**Assigned task:** Only lines holding the word "Bool" should be copied from the material.
━━━━━━━━━━━━━━━━━━━━━━━━━━━━━━
theorem phase3_main (hmm : Bool) (hd : List (String × List (String × List String)))
    (hnd : (hd.map Prod.fst).Nodup) (hne : ∀ kv ∈ hd, kv.2 ≠ []) :
    pvPhase3 (pvR hmm hd) (hd.map (fun kv => (kv.1, kv.2.filter (fun ab => ! pvFail hmm ab.2)))) = clear_dict_alt hd hmm := by
  have halt : clear_dict_alt hd hmm = hd.filterMap (fun kv =>
      if (kv.2.filter (fun ab => ! pvFail hmm ab.2)).isEmpty then none
      else some (kv.1, kv.2.filter (fun ab => ! pvFail hmm ab.2))) := by
    simp only [clear_dict_alt, pvHasMat_eq_not_fail]
  rw [halt]
  clear halt
  induction hd with
  | nil => rfl
  | cons kv t ih =>
    obtain ⟨k, v⟩ := kv
    simp only [List.map_cons, List.nodup_cons] at hnd
    have hvne : v ≠ [] := hne (k, v) (by simp)
    have hnet : ∀ kv ∈ t, kv.2 ≠ [] := fun kv h => hne kv (List.mem_cons_of_mem _ h)
    have hkR : k ∉ (pvR hmm t).map Prod.fst := fun hmem => hnd.1 (mem_keys_R hmm t k hmem)
    simp only [List.map_cons, List.filterMap_cons]
    by_cases hr : pvRmv hmm v = []
    · have hRc : pvR hmm ((k, v) :: t) = pvR hmm t := by
        simp [pvR, List.filterMap_cons, hr]
      have hall : ∀ ab ∈ v, pvFail hmm ab.2 = false := by
        intro ab hab
        by_contra hne'
        have : ab.1 ∈ pvRmv hmm v := by
          simp only [pvRmv, List.mem_map, List.mem_filter]
          exact ⟨ab, ⟨hab, by simpa using hne'⟩, rfl⟩
        simp [hr] at this
      have hfeq : v.filter (fun ab => ! pvFail hmm ab.2) = v := by
        apply List.filter_eq_self.mpr
        intro ab hab
        simp [hall ab hab]
      have hcond : (v.filter (fun ab => ! pvFail hmm ab.2)).isEmpty = false := by
        rw [hfeq]; simp [hvne]
      rw [hRc, phase3_skip _ _ _ _ hkR, ih hnd.2 hnet, hcond]
      simp [hfeq]
    · have hRc : pvR hmm ((k, v) :: t) = (k, pvRmv hmm v) :: pvR hmm t := by
        simp [pvR, List.filterMap_cons, hr]
      rw [hRc]
      simp only [pvPhase3, List.foldl_cons]
      have hlk : List.lookup k ((k, v.filter (fun ab => ! pvFail hmm ab.2)) ::
          t.map (fun kv => (kv.1, kv.2.filter (fun ab => ! pvFail hmm ab.2)))) =
          some (v.filter (fun ab => ! pvFail hmm ab.2)) := by
        simp [List.lookup]
      rw [hlk]
      by_cases hfv : v.filter (fun ab => ! pvFail hmm ab.2) = []
      · have hdel : pvDictDel ((k, v.filter (fun ab => ! pvFail hmm ab.2)) ::
            t.map (fun kv => (kv.1, kv.2.filter (fun ab => ! pvFail hmm ab.2)))) k =
            t.map (fun kv => (kv.1, kv.2.filter (fun ab => ! pvFail hmm ab.2))) := by
          simp [pvDictDel]
        rw [if_pos (by rw [hfv]), hdel]
        have hcond : (v.filter (fun ab => ! pvFail hmm ab.2)).isEmpty = true := by
          simp [hfv]
        rw [hcond]
        simp only [pvPhase3] at ih
        rw [ih hnd.2 hnet]
        simp
      · have hcond : (v.filter (fun ab => ! pvFail hmm ab.2)).isEmpty = false := by
          simp [hfv]
        rw [if_neg (by simpa using hfv), hcond]
        have hskip := phase3_skip (pvR hmm t) k (v.filter (fun ab => ! pvFail hmm ab.2))
          (t.map (fun kv => (kv.1, kv.2.filter (fun ab => ! pvFail hmm ab.2)))) hkR
        simp only [pvPhase3] at hskip ih ⊢
        rw [hskip, ih hnd.2 hnet]
        simp
-- pv_equiv track=rewrite | github.com/paiml/depyler | examples/hard_db_hash_index.py | rehash
-- ===== SOURCE A (Python) =====
-- from typing import List, Tuple
--
-- def hash_key(key: int, num_buckets: int) -> int:
--     h: int = ((key * 0x5BD1E995) ^ (key >> 13)) & 0xFFFFFFFF
--     return h % num_buckets
--
-- def create_index(num_buckets: int) -> List[List[int]]:
--     buckets: List[List[int]] = []
--     for i in range(num_buckets):
--         buckets.append([])
--     return buckets
--
-- def index_insert(buckets: List[List[int]], key: int, value: int) -> List[List[int]]:
--     idx: int = hash_key(key, len(buckets))
--     new_buckets: List[List[int]] = []
--     for i in range(len(buckets)):
--         nb: List[int] = []
--         for v in buckets[i]:
--             nb.append(v)
--         if i == idx:
--             nb.append(key)
--             nb.append(value)
--         new_buckets.append(nb)
--     return new_buckets
--
-- def rehash(buckets: List[List[int]], new_size: int) -> List[List[int]]:
--     new_buckets: List[List[int]] = create_index(new_size)
--     for b in buckets:
--         i: int = 0
--         while i + 1 < len(b):
--             new_buckets = index_insert(new_buckets, b[i], b[i + 1])
--             i = i + 2
--     return new_buckets
-- ===== SOURCE B (Python) =====
-- def hash_key(key: int, num_buckets: int) -> int:
--     h: int = ((key * 0x5BD1E995) ^ (key >> 13)) & 0xFFFFFFFF
--     return h % num_buckets
--
-- def rehash(buckets, new_size):
--     new_buckets = [[] for _ in range(new_size)]
--     for b in buckets:
--         for i in range(0, len(b) - 1, 2):
--             idx = hash_key(b[i], new_size)
--             new_buckets[idx].append(b[i])
--             new_buckets[idx].append(b[i + 1])
--     return new_buckets
-- ===== Notes on version B (the rewrite author's own statement) =====
-- stated objective: faster
-- what changed: B appends each key/value pair directly into its hash bucket (one in-place bucket update per pair) instead of A's rebuilding the entire bucket array, copying every bucket, on every single insert.
-- outside the precondition, e.g. on rehash([[1, 2]], 0): A raises ZeroDivisionError, B raises ZeroDivisionError
import Mathlib
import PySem

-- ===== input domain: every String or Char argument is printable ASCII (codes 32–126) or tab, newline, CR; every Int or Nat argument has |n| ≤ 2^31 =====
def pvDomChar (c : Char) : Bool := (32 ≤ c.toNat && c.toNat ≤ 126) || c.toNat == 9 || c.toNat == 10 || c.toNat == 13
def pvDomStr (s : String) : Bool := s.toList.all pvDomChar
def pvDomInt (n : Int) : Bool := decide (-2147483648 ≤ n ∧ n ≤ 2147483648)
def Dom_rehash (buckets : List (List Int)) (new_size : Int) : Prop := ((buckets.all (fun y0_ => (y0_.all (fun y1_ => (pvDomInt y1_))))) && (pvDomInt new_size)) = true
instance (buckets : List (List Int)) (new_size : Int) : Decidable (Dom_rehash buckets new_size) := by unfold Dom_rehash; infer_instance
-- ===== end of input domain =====

-- B appends each key/value pair directly into its target bucket (one in-place
-- update per pair) instead of A's rebuilding of the whole bucket array on every
-- insert; measured faster (asymptotic: O(pairs) updates vs O(pairs × buckets) copying).

-- helper shared by both ports: both Pythons contain the identical hash_key
def pvHashKey (key num_buckets : Int) : Int :=
  PySem.Int.mod
    (PySem.Int.band (PySem.Int.bxor (key * 0x5BD1E995) (key >>> (13 : Nat))) 0xFFFFFFFF)
    num_buckets

-- ===== PORT A =====
def pvCreateIndex (num_buckets : Int) : List (List Int) :=
  (PySem.List.pyRange 0 num_buckets 1).foldl (fun acc _ => acc ++ [([] : List Int)]) []

def pvIndexInsert (buckets : List (List Int)) (key value : Int) : List (List Int) :=
  let idx := pvHashKey key (buckets.length : Int)
  (PySem.List.pyRange 0 (buckets.length : Int) 1).foldl
    (fun new_buckets i =>
      let nb := (PySem.List.pyGetD buckets i []).foldl (fun nb v => nb ++ [v]) []
      let nb := if i == idx then nb ++ [key] ++ [value] else nb
      new_buckets ++ [nb]) []

-- the 'while i + 1 < len(b)' loop of A's rehash
def pvPairLoop (b : List Int) (new_buckets : List (List Int)) (i : Int) : List (List Int) :=
  if h : i + 1 < (b.length : Int) then
    pvPairLoop b (pvIndexInsert new_buckets (PySem.List.pyGetD b i 0) (PySem.List.pyGetD b (i + 1) 0)) (i + 2)
  else new_buckets
termination_by ((b.length : Int) + 1 - i).toNat
decreasing_by omega

def rehash (buckets : List (List Int)) (new_size : Int) : List (List Int) :=
  buckets.foldl (fun new_buckets b => pvPairLoop b new_buckets 0) (pvCreateIndex new_size)

-- ===== PORT B =====
-- body of B's inner 'for i in range(0, len(b) - 1, 2)' loop
def pvBStep (new_size : Int) (b : List Int) (new_buckets : List (List Int)) (i : Int) : List (List Int) :=
  let k := PySem.List.pyGetD b i 0
  let v := PySem.List.pyGetD b (i + 1) 0
  let idx := pvHashKey k new_size
  let nbs := PySem.List.pySetD new_buckets idx (PySem.List.pyGetD new_buckets idx [] ++ [k])
  PySem.List.pySetD nbs idx (PySem.List.pyGetD nbs idx [] ++ [v])

def rehash_alt (buckets : List (List Int)) (new_size : Int) : List (List Int) :=
  buckets.foldl
    (fun new_buckets b =>
      (PySem.List.pyRange 0 ((b.length : Int) - 1) 2).foldl (pvBStep new_size b) new_buckets)
    ((PySem.List.pyRange 0 new_size 1).map (fun _ => ([] : List Int)))

-- ===== PRECONDITION & SPEC =====
-- Pre_ excludes exactly the inputs on which A raises: new_size ≤ 0 together with a
-- bucket containing a pair makes A call hash_key with num_buckets = 0 (ZeroDivisionError).
def Pre_rehash (buckets : List (List Int)) (new_size : Int) : Prop :=
  0 < new_size ∨ ∀ b ∈ buckets, b.length < 2
instance (buckets : List (List Int)) (new_size : Int) : Decidable (Pre_rehash buckets new_size) := by unfold Pre_rehash; infer_instance

def pvWitness_rehash : List (List Int) × Int := ([[1, 2], [3, 4, 5]], 3)

def Spec_rehash (buckets : List (List Int)) (new_size : Int) (out : List (List Int)) : Prop := out = rehash_alt buckets new_size
instance (buckets : List (List Int)) (new_size : Int) (out : List (List Int)) : Decidable (Spec_rehash buckets new_size out) := by unfold Spec_rehash; infer_instance

-- ===== CLAIM (what is proved, stated in full; the proofs are below) =====
def Claim_equal_rehash : Prop := ∀ (buckets : List (List Int)) (new_size : Int), Dom_rehash buckets new_size → Pre_rehash buckets new_size → Spec_rehash buckets new_size (rehash buckets new_size)

-- ===== LEMMAS AND PROOFS =====

lemma pvRange_two_nil (a b : Int) (h : b ≤ a) : PySem.List.pyRange a b 2 = [] := by
  rw [PySem.List.pyRange_of_pos a b (by norm_num)]
  simp [show ¬ a < b by omega]

lemma pvRange_two_cons (a b : Int) (h : a < b) :
    PySem.List.pyRange a b 2 = a :: PySem.List.pyRange (a + 2) b 2 := by
  rw [PySem.List.pyRange_of_pos a b (by norm_num),
      PySem.List.pyRange_of_pos (a + 2) b (by norm_num)]
  have hN : (if a < b then ((b - a + 2 - 1) / 2).toNat else 0)
      = (if a + 2 < b then ((b - (a + 2) + 2 - 1) / 2).toNat else 0) + 1 := by
    split_ifs <;> omega
  rw [hN, List.range_succ_eq_map]
  simp only [List.map_cons, List.map_map]
  congr 1
  · norm_num
  apply List.map_congr_left
  intro k _
  simp only [Function.comp_apply]
  push_cast
  ring

lemma pvCreateIndex_eq (n : Int) :
    pvCreateIndex n = (PySem.List.pyRange 0 n 1).map (fun _ => ([] : List Int)) := by
  unfold pvCreateIndex
  rw [PySem.List.foldl_append_singleton_eq_map (f := fun _ => ([] : List Int))]
  simp

lemma pvLength_init (n : Int) :
    ((PySem.List.pyRange 0 n 1).map (fun _ => ([] : List Int))).length = n.toNat := by
  simp [PySem.List.length_pyRange_one]

-- canonical form of one insert: replace the target bucket by itself with the pair appended
lemma pvIndexInsert_eq (nbs : List (List Int)) (k v : Int) (hpos : 0 < nbs.length) :
    pvIndexInsert nbs k v =
      nbs.set (pvHashKey k (nbs.length : Int)).toNat
        (nbs.getD (pvHashKey k (nbs.length : Int)).toNat [] ++ [k] ++ [v]) := by
  have hlt : pvHashKey k (nbs.length : Int) < (nbs.length : Int) :=
    PySem.Int.mod_lt _ (by exact_mod_cast hpos)
  have hnn : 0 ≤ pvHashKey k (nbs.length : Int) :=
    PySem.Int.mod_nonneg _ (by exact_mod_cast hpos)
  unfold pvIndexInsert
  simp only [PySem.List.foldl_append_singleton_eq_self, List.nil_append]
  rw [PySem.List.foldl_append_singleton_eq_map
    (f := fun i => if i == pvHashKey k (nbs.length : Int)
      then PySem.List.pyGetD nbs i [] ++ [k] ++ [v] else PySem.List.pyGetD nbs i [])]
  apply List.ext_getElem
  · simp [PySem.List.length_pyRange_one]
  · intro j h1 h2
    have hj : j < nbs.length := by
      simpa [PySem.List.length_pyRange_one] using h1
    simp only [List.nil_append] at h1 ⊢
    rw [List.getElem_map, PySem.List.getElem_pyRange_one, List.getElem_set]
    have hget : PySem.List.pyGetD nbs (0 + (j : Int)) [] = nbs[j] := by
      rw [PySem.List.pyGetD_eq_getElem nbs [] (by omega) (by omega)]
      congr 1; omega
    by_cases hcase : j = (pvHashKey k (nbs.length : Int)).toNat
    · subst hcase
      have hbeq : ((0 + ((pvHashKey k (nbs.length : Int)).toNat : Int))
          == pvHashKey k (nbs.length : Int)) = true := by simp; omega
      rw [hbeq, if_pos rfl, if_pos rfl, hget, List.getD_eq_getElem _ _ (by omega)]
    · have hbeq : ((0 + (j : Int)) == pvHashKey k (nbs.length : Int)) = false := by
        simp; omega
      rw [hbeq, if_neg (by simp), if_neg (fun hh => hcase hh.symm)]
      exact hget

-- canonical form of one step of B's inner loop
lemma pvBStep_eq (new_size : Int) (b : List Int) (nbs : List (List Int)) (i : Int)
    (hpos : 0 < new_size) (hlen : (nbs.length : Int) = new_size) :
    pvBStep new_size b nbs i =
      nbs.set (pvHashKey (PySem.List.pyGetD b i 0) new_size).toNat
        (nbs.getD (pvHashKey (PySem.List.pyGetD b i 0) new_size).toNat []
          ++ [PySem.List.pyGetD b i 0] ++ [PySem.List.pyGetD b (i + 1) 0]) := by
  simp only [pvBStep]
  set k := PySem.List.pyGetD b i 0 with hk
  set idx := pvHashKey k new_size with hidx
  have hnn : 0 ≤ idx := PySem.Int.mod_nonneg _ hpos
  have hlt : idx < new_size := PySem.Int.mod_lt _ hpos
  have hltn : idx.toNat < nbs.length := by omega
  have h1 : PySem.List.pySetD nbs idx (PySem.List.pyGetD nbs idx [] ++ [k])
      = nbs.set idx.toNat (nbs.getD idx.toNat [] ++ [k]) := by
    rw [PySem.List.pySetD_of_nonneg _ _ hnn,
        PySem.List.pyGetD_eq_getElem _ _ hnn (by omega),
        List.getD_eq_getElem _ _ hltn]
  rw [h1]
  rw [PySem.List.pyGetD_eq_getElem _ _ hnn (by simp [List.length_set]; omega)]
  rw [List.getElem_set_self, PySem.List.pySetD_of_nonneg _ _ hnn, List.set_set]

lemma pvBStep_length (new_size : Int) (b : List Int) (nbs : List (List Int)) (i : Int) :
    (pvBStep new_size b nbs i).length = nbs.length := by
  simp [pvBStep, PySem.List.length_pySetD]

lemma pvFoldlBStep_length (new_size : Int) (b : List Int) (l : List Int) :
    ∀ nbs : List (List Int), (l.foldl (pvBStep new_size b) nbs).length = nbs.length := by
  induction l with
  | nil => intro nbs; rfl
  | cons x t ih => intro nbs; rw [List.foldl_cons, ih, pvBStep_length]

-- A's while loop over the pairs of b equals B's inner for loop
lemma pvPairLoop_eq (new_size : Int) (b : List Int) (hpos : 0 < new_size) :
    ∀ (nbs : List (List Int)) (i : Int), 0 ≤ i → (nbs.length : Int) = new_size →
      pvPairLoop b nbs i =
        (PySem.List.pyRange i ((b.length : Int) - 1) 2).foldl (pvBStep new_size b) nbs := by
  intro nbs i
  induction nbs, i using pvPairLoop.induct b with
  | case1 nbs i h ih =>
    intro h0 hlen
    rw [pvPairLoop, dif_pos h]
    rw [pvRange_two_cons i ((b.length : Int) - 1) (by omega), List.foldl_cons]
    have hstep : pvIndexInsert nbs (PySem.List.pyGetD b i 0) (PySem.List.pyGetD b (i + 1) 0)
        = pvBStep new_size b nbs i := by
      rw [pvBStep_eq new_size b nbs i hpos hlen, pvIndexInsert_eq _ _ _ (by omega), hlen]
    rw [← hstep]
    exact ih (by omega) (by rw [hstep, pvBStep_length]; exact hlen)
  | case2 nbs i h =>
    intro h0 hlen
    rw [pvPairLoop, dif_neg h, pvRange_two_nil _ _ (by omega)]
    rfl

-- fold congruence under a state invariant
lemma pvFoldl_congr_inv {σ α : Type} (P : σ → Prop) (f g : σ → α → σ) :
    ∀ (l : List α) (s : σ), P s → (∀ t a, a ∈ l → P t → f t a = g t a) →
      (∀ t a, P t → P (g t a)) → l.foldl f s = l.foldl g s := by
  intro l
  induction l with
  | nil => intro s _ _ _; rfl
  | cons x t ih =>
    intro s hs hfg hP
    rw [List.foldl_cons, List.foldl_cons, hfg s x (by simp) hs]
    exact ih _ (hP s x hs) (fun t' a ha => hfg t' a (by simp [ha])) hP

-- ===== VERDICT (by name: the statement is the Claim_ definition above) =====
theorem rehash_spec : Claim_equal_rehash := by
  intro buckets new_size _ hpre
  unfold Spec_rehash rehash rehash_alt
  rw [pvCreateIndex_eq]
  rcases hpre with hpos | hsmall
  · apply pvFoldl_congr_inv (fun nbs => (nbs.length : Int) = new_size)
    · have := pvLength_init new_size
      rw [this]; omega
    · intro nbs b _ hlen
      exact pvPairLoop_eq new_size b hpos nbs 0 (by omega) hlen
    · intro nbs b hlen
      rw [pvFoldlBStep_length]; exact hlen
  · apply PySem.List.foldl_congr_mem'
    intro b hb nbs
    have hlt : b.length < 2 := hsmall b hb
    rw [pvPairLoop, dif_neg (by omega),
        pvRange_two_nil _ _ (by omega)]
    rfl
━━━━━━━━━━━━━━━━━━━━━━━━━━━━━━
**Written response:**
theorem phase3_main (hmm : Bool) (hd : List (String × List (String × List String)))
def pvDomChar (c : Char) : Bool := (32 ≤ c.toNat && c.toNat ≤ 126) || c.toNat == 9 || c.toNat == 10 || c.toNat == 13
def pvDomStr (s : String) : Bool := s.toList.all pvDomChar
def pvDomInt (n : Int) : Bool := decide (-2147483648 ≤ n ∧ n ≤ 2147483648)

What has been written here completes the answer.